* **PROBLEM DETAILS**
Below are records; reproduce exactly the lines from the one that has "-- A's loop" through the one that has "have hsplit : (List.range", ends included, and nothing more.
--- START ---
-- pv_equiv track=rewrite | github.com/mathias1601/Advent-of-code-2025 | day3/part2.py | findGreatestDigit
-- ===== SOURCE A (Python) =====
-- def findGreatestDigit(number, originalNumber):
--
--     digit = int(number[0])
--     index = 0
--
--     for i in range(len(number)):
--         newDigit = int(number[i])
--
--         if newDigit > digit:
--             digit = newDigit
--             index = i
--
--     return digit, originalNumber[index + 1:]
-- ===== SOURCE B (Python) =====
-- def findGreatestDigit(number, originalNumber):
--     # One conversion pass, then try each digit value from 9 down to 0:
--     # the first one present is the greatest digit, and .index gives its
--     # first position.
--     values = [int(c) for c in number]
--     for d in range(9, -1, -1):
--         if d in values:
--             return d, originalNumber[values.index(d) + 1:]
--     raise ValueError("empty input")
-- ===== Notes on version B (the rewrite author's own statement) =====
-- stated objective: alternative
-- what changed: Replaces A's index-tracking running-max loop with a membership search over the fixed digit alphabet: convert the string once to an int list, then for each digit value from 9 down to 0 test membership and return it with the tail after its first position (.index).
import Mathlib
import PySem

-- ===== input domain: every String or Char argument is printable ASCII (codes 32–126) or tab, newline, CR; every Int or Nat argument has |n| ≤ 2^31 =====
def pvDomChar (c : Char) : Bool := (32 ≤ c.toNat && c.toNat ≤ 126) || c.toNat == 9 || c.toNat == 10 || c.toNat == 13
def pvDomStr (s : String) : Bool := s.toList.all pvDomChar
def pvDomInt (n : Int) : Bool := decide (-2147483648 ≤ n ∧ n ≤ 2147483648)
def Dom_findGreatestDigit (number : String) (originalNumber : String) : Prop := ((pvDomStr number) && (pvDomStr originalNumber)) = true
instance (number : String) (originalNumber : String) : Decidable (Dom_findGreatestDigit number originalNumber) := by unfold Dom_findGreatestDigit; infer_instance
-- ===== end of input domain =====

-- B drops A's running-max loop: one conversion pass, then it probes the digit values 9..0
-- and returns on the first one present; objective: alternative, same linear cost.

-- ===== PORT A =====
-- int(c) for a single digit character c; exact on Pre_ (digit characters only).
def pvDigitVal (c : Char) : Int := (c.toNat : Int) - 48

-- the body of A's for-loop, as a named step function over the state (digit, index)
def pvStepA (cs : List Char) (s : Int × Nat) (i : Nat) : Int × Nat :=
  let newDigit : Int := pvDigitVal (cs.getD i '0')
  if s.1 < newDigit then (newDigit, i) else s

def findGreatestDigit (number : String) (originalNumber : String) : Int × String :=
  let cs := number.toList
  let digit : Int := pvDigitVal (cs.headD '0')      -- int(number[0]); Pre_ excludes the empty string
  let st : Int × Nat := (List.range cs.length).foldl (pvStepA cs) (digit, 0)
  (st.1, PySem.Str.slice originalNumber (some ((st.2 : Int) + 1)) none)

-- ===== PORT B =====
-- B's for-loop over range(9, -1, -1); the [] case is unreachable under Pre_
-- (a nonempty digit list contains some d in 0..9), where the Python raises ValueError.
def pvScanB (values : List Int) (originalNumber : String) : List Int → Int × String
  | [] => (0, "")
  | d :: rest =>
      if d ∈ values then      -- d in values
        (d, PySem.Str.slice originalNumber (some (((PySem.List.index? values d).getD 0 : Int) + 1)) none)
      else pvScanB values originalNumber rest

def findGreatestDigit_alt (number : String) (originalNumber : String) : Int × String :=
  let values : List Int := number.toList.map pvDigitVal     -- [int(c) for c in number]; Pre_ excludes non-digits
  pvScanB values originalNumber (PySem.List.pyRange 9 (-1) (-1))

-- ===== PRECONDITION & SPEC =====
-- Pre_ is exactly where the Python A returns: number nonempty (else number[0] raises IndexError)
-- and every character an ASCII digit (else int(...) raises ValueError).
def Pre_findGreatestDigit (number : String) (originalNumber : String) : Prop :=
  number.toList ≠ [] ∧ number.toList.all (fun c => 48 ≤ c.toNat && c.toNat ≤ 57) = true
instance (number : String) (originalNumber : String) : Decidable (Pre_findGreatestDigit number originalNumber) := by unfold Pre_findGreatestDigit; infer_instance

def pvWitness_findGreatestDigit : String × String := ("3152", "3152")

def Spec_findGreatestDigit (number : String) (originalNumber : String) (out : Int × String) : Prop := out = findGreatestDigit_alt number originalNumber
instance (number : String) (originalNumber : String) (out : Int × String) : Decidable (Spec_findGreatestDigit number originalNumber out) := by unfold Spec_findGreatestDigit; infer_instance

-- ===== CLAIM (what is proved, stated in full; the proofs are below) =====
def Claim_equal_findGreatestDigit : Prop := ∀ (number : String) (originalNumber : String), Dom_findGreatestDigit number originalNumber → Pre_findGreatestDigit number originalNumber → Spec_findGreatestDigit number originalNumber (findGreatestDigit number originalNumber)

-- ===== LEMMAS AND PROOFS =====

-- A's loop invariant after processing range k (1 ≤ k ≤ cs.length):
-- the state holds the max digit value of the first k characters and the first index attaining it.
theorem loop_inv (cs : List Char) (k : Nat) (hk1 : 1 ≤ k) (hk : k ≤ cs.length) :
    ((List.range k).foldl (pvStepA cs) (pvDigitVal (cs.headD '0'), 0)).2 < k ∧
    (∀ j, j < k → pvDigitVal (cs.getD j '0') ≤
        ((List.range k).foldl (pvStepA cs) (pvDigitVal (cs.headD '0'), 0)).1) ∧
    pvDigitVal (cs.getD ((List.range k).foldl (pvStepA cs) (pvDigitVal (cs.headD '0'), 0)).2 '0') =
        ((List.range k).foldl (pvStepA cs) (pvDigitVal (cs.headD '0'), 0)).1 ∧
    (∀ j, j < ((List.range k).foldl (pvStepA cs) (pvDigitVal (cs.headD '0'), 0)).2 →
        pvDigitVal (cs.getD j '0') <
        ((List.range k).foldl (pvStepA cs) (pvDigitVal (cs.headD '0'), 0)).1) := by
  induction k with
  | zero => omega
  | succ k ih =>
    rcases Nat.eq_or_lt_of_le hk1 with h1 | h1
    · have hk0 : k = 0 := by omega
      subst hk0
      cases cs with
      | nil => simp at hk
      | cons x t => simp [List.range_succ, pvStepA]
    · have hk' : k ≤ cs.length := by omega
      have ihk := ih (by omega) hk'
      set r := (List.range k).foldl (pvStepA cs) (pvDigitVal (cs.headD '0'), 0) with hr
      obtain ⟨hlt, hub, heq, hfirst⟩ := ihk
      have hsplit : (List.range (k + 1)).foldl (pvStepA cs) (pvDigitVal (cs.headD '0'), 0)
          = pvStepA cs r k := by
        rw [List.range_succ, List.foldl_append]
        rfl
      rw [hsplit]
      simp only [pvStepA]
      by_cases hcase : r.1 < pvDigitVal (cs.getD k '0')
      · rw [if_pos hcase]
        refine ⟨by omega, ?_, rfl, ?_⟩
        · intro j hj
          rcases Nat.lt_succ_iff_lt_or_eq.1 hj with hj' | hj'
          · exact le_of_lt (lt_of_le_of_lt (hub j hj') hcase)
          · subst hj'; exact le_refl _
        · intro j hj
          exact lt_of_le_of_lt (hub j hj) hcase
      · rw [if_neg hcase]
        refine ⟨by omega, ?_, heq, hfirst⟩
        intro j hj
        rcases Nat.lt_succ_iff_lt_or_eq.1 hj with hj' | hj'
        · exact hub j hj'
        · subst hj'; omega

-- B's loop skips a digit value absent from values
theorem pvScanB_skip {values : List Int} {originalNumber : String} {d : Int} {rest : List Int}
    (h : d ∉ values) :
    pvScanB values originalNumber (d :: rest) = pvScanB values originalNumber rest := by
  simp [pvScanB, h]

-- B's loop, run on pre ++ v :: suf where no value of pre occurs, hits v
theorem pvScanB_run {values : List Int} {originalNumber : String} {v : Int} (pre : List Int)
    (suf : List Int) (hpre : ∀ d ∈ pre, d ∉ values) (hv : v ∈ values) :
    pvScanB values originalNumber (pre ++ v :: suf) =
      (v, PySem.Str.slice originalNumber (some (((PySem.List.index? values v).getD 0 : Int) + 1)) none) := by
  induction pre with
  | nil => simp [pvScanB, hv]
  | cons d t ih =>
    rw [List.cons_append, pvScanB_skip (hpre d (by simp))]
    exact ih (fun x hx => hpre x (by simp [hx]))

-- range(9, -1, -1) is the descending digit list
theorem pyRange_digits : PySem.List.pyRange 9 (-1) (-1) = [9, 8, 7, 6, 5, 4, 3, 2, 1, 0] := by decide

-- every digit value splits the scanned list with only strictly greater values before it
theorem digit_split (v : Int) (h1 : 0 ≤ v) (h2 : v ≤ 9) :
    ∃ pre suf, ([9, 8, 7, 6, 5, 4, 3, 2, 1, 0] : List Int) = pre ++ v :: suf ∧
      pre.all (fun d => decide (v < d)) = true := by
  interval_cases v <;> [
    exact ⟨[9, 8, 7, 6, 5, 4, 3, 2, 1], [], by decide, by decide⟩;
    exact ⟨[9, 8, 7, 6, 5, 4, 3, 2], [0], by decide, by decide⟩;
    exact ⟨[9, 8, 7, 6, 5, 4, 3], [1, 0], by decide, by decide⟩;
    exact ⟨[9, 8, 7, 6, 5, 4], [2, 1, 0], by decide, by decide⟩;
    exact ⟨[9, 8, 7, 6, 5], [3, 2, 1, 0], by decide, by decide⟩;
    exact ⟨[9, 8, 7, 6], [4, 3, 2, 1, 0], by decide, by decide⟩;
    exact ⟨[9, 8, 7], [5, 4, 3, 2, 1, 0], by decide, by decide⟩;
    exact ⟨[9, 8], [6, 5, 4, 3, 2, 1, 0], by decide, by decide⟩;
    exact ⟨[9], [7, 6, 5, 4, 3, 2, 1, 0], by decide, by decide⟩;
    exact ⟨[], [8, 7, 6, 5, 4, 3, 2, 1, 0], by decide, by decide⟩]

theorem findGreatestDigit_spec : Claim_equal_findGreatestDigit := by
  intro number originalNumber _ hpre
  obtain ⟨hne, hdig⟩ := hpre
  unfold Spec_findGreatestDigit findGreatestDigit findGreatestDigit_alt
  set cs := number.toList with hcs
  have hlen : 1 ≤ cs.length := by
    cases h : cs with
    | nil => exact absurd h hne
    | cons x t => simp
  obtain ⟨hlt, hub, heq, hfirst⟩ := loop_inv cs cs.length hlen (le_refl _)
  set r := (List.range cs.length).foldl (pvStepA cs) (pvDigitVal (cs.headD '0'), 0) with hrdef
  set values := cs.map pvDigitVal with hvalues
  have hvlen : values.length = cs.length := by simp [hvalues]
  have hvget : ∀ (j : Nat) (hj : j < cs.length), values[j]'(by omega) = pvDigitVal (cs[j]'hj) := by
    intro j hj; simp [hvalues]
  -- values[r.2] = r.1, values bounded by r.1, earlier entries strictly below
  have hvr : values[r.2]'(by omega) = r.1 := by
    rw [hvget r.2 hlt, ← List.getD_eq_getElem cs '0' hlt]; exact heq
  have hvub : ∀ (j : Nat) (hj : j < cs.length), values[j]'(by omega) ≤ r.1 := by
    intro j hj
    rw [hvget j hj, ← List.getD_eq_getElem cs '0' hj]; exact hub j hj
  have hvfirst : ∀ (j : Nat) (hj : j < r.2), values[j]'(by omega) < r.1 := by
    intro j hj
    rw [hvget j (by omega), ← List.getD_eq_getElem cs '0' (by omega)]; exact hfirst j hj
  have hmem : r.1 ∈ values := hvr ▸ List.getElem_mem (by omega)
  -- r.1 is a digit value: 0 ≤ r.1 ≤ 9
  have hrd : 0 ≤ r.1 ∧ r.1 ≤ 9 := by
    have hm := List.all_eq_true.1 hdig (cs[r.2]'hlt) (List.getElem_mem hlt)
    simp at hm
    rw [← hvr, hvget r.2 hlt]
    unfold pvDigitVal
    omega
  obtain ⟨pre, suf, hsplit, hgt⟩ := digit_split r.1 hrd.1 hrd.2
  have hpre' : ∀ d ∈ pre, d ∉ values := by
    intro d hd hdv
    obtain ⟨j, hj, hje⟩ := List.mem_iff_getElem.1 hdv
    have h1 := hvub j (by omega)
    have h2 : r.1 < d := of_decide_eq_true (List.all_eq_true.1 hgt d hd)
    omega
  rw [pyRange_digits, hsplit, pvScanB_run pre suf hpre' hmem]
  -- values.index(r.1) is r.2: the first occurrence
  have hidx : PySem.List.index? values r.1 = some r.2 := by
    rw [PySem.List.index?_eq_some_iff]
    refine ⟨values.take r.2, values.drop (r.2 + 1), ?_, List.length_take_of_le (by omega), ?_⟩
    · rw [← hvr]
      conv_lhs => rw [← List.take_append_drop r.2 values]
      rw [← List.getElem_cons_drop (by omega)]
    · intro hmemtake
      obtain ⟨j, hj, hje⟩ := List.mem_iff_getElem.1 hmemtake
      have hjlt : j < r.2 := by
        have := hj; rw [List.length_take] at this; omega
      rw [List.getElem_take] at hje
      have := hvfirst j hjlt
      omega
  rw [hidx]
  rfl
--- END ---
* **RESPONSE FOR THIS EXERCISE**
-- A's loop invariant after processing range k (1 ≤ k ≤ cs.length):
-- the state holds the max digit value of the first k characters and the first index attaining it.
theorem loop_inv (cs : List Char) (k : Nat) (hk1 : 1 ≤ k) (hk : k ≤ cs.length) :
    ((List.range k).foldl (pvStepA cs) (pvDigitVal (cs.headD '0'), 0)).2 < k ∧
    (∀ j, j < k → pvDigitVal (cs.getD j '0') ≤
        ((List.range k).foldl (pvStepA cs) (pvDigitVal (cs.headD '0'), 0)).1) ∧
    pvDigitVal (cs.getD ((List.range k).foldl (pvStepA cs) (pvDigitVal (cs.headD '0'), 0)).2 '0') =
        ((List.range k).foldl (pvStepA cs) (pvDigitVal (cs.headD '0'), 0)).1 ∧
    (∀ j, j < ((List.range k).foldl (pvStepA cs) (pvDigitVal (cs.headD '0'), 0)).2 →
        pvDigitVal (cs.getD j '0') <
        ((List.range k).foldl (pvStepA cs) (pvDigitVal (cs.headD '0'), 0)).1) := by
  induction k with
  | zero => omega
  | succ k ih =>
    rcases Nat.eq_or_lt_of_le hk1 with h1 | h1
    · have hk0 : k = 0 := by omega
      subst hk0
      cases cs with
      | nil => simp at hk
      | cons x t => simp [List.range_succ, pvStepA]
    · have hk' : k ≤ cs.length := by omega
      have ihk := ih (by omega) hk'
      set r := (List.range k).foldl (pvStepA cs) (pvDigitVal (cs.headD '0'), 0) with hr
      obtain ⟨hlt, hub, heq, hfirst⟩ := ihk
      have hsplit : (List.range (k + 1)).foldl (pvStepA cs) (pvDigitVal (cs.headD '0'), 0)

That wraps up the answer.